Prompt: Copy each line of the data below in which the word "match" can be found.

::::::::

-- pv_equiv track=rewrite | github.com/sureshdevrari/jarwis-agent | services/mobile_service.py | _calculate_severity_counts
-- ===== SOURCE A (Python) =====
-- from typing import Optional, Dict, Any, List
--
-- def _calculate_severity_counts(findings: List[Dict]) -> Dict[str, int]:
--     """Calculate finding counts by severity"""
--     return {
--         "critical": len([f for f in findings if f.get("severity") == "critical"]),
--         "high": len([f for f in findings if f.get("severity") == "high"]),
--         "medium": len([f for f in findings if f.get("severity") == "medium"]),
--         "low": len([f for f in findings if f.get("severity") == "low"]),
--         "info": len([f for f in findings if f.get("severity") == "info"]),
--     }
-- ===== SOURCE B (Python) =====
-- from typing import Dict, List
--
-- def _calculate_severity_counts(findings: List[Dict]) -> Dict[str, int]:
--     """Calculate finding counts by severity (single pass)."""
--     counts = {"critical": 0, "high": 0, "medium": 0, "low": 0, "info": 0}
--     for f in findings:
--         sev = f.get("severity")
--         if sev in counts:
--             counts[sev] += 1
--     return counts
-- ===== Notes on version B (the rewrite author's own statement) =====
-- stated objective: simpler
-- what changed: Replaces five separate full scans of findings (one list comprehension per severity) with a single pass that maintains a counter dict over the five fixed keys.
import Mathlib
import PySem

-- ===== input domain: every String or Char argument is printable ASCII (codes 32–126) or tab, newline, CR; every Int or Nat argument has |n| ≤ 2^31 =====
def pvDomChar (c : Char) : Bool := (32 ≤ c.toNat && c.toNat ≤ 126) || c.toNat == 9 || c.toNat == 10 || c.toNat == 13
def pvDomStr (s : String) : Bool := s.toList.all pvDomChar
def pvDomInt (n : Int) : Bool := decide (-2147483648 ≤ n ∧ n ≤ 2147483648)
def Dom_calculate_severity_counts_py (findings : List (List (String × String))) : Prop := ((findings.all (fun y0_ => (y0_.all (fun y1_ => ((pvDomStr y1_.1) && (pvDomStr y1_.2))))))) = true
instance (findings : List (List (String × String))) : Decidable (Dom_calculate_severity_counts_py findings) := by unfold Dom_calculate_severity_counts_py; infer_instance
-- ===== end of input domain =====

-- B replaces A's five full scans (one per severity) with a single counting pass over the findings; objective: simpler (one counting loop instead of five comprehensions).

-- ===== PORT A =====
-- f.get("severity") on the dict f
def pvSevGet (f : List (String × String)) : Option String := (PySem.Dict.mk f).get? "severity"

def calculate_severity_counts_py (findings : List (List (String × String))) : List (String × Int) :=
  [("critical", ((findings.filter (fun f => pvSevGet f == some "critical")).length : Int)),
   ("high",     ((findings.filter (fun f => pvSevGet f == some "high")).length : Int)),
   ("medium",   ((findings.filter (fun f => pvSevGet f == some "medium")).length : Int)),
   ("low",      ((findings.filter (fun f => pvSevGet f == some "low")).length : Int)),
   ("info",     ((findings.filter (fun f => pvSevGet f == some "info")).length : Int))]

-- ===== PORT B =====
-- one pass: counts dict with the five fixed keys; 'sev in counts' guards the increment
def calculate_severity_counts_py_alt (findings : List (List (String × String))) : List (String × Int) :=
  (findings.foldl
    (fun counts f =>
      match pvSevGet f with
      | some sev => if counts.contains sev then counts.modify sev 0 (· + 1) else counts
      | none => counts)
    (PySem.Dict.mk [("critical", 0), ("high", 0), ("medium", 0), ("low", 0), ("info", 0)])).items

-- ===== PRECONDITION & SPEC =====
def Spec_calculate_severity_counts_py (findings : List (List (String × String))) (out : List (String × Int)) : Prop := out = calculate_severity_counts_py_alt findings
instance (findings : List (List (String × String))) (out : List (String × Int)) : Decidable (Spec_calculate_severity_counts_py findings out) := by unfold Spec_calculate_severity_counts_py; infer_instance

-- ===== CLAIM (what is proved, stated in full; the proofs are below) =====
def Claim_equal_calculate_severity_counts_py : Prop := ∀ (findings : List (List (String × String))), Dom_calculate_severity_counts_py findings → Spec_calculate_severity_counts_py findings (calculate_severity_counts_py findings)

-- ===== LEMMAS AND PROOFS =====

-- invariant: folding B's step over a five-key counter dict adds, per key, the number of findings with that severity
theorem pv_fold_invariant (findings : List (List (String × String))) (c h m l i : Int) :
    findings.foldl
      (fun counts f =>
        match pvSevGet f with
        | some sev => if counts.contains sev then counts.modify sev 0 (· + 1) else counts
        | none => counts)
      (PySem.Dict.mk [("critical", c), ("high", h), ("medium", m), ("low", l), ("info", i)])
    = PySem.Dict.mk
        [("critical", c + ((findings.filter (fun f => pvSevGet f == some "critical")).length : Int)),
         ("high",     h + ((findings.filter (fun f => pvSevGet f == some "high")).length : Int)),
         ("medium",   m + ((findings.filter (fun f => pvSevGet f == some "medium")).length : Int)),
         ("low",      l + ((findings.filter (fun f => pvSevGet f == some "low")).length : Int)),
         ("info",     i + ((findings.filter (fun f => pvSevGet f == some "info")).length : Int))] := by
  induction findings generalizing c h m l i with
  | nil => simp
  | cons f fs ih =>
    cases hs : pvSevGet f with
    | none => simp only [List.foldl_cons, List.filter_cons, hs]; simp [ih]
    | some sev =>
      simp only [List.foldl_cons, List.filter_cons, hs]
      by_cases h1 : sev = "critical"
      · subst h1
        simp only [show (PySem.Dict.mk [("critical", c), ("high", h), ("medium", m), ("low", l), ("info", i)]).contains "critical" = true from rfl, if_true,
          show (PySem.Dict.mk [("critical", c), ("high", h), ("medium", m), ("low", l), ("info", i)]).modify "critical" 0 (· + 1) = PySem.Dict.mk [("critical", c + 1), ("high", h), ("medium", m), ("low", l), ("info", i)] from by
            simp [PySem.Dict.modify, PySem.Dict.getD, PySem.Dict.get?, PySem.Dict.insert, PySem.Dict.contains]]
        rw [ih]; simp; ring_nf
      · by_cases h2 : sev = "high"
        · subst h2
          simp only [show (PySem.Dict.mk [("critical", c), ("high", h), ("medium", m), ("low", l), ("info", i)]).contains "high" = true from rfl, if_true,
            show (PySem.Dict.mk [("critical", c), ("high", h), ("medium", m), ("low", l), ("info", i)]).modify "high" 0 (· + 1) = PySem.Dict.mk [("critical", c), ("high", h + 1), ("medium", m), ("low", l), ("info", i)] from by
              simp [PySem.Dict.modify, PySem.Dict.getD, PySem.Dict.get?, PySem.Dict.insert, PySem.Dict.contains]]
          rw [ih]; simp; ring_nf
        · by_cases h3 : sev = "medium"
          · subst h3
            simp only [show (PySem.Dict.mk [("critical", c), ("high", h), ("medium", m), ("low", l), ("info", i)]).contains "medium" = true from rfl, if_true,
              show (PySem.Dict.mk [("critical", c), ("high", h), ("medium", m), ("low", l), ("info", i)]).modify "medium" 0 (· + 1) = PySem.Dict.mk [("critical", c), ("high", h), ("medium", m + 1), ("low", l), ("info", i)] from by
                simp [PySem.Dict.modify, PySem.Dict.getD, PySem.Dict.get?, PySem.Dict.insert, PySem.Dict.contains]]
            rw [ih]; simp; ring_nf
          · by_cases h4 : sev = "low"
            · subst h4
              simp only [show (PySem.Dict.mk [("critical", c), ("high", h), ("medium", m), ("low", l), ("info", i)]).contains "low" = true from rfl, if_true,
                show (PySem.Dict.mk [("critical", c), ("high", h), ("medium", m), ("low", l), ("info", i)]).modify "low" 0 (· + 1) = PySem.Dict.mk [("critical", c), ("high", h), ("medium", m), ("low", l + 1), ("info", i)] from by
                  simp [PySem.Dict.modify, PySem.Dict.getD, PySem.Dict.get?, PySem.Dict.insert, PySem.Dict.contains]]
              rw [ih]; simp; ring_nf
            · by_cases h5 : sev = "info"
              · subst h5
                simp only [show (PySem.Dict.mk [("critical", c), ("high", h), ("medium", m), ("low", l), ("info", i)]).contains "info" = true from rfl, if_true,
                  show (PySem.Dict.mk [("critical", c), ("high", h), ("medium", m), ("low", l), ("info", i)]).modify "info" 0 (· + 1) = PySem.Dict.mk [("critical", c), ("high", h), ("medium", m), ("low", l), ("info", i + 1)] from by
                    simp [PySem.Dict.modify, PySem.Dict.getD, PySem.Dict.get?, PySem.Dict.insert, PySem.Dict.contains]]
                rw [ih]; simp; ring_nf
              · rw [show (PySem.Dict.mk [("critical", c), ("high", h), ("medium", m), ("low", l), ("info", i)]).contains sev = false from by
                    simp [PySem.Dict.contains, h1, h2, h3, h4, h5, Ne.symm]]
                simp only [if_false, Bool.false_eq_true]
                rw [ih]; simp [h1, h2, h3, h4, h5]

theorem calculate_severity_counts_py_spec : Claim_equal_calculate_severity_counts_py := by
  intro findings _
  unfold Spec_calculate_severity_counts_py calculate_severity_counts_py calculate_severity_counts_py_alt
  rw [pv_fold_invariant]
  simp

::::::::

Reply:
      match pvSevGet f with
        match pvSevGet f with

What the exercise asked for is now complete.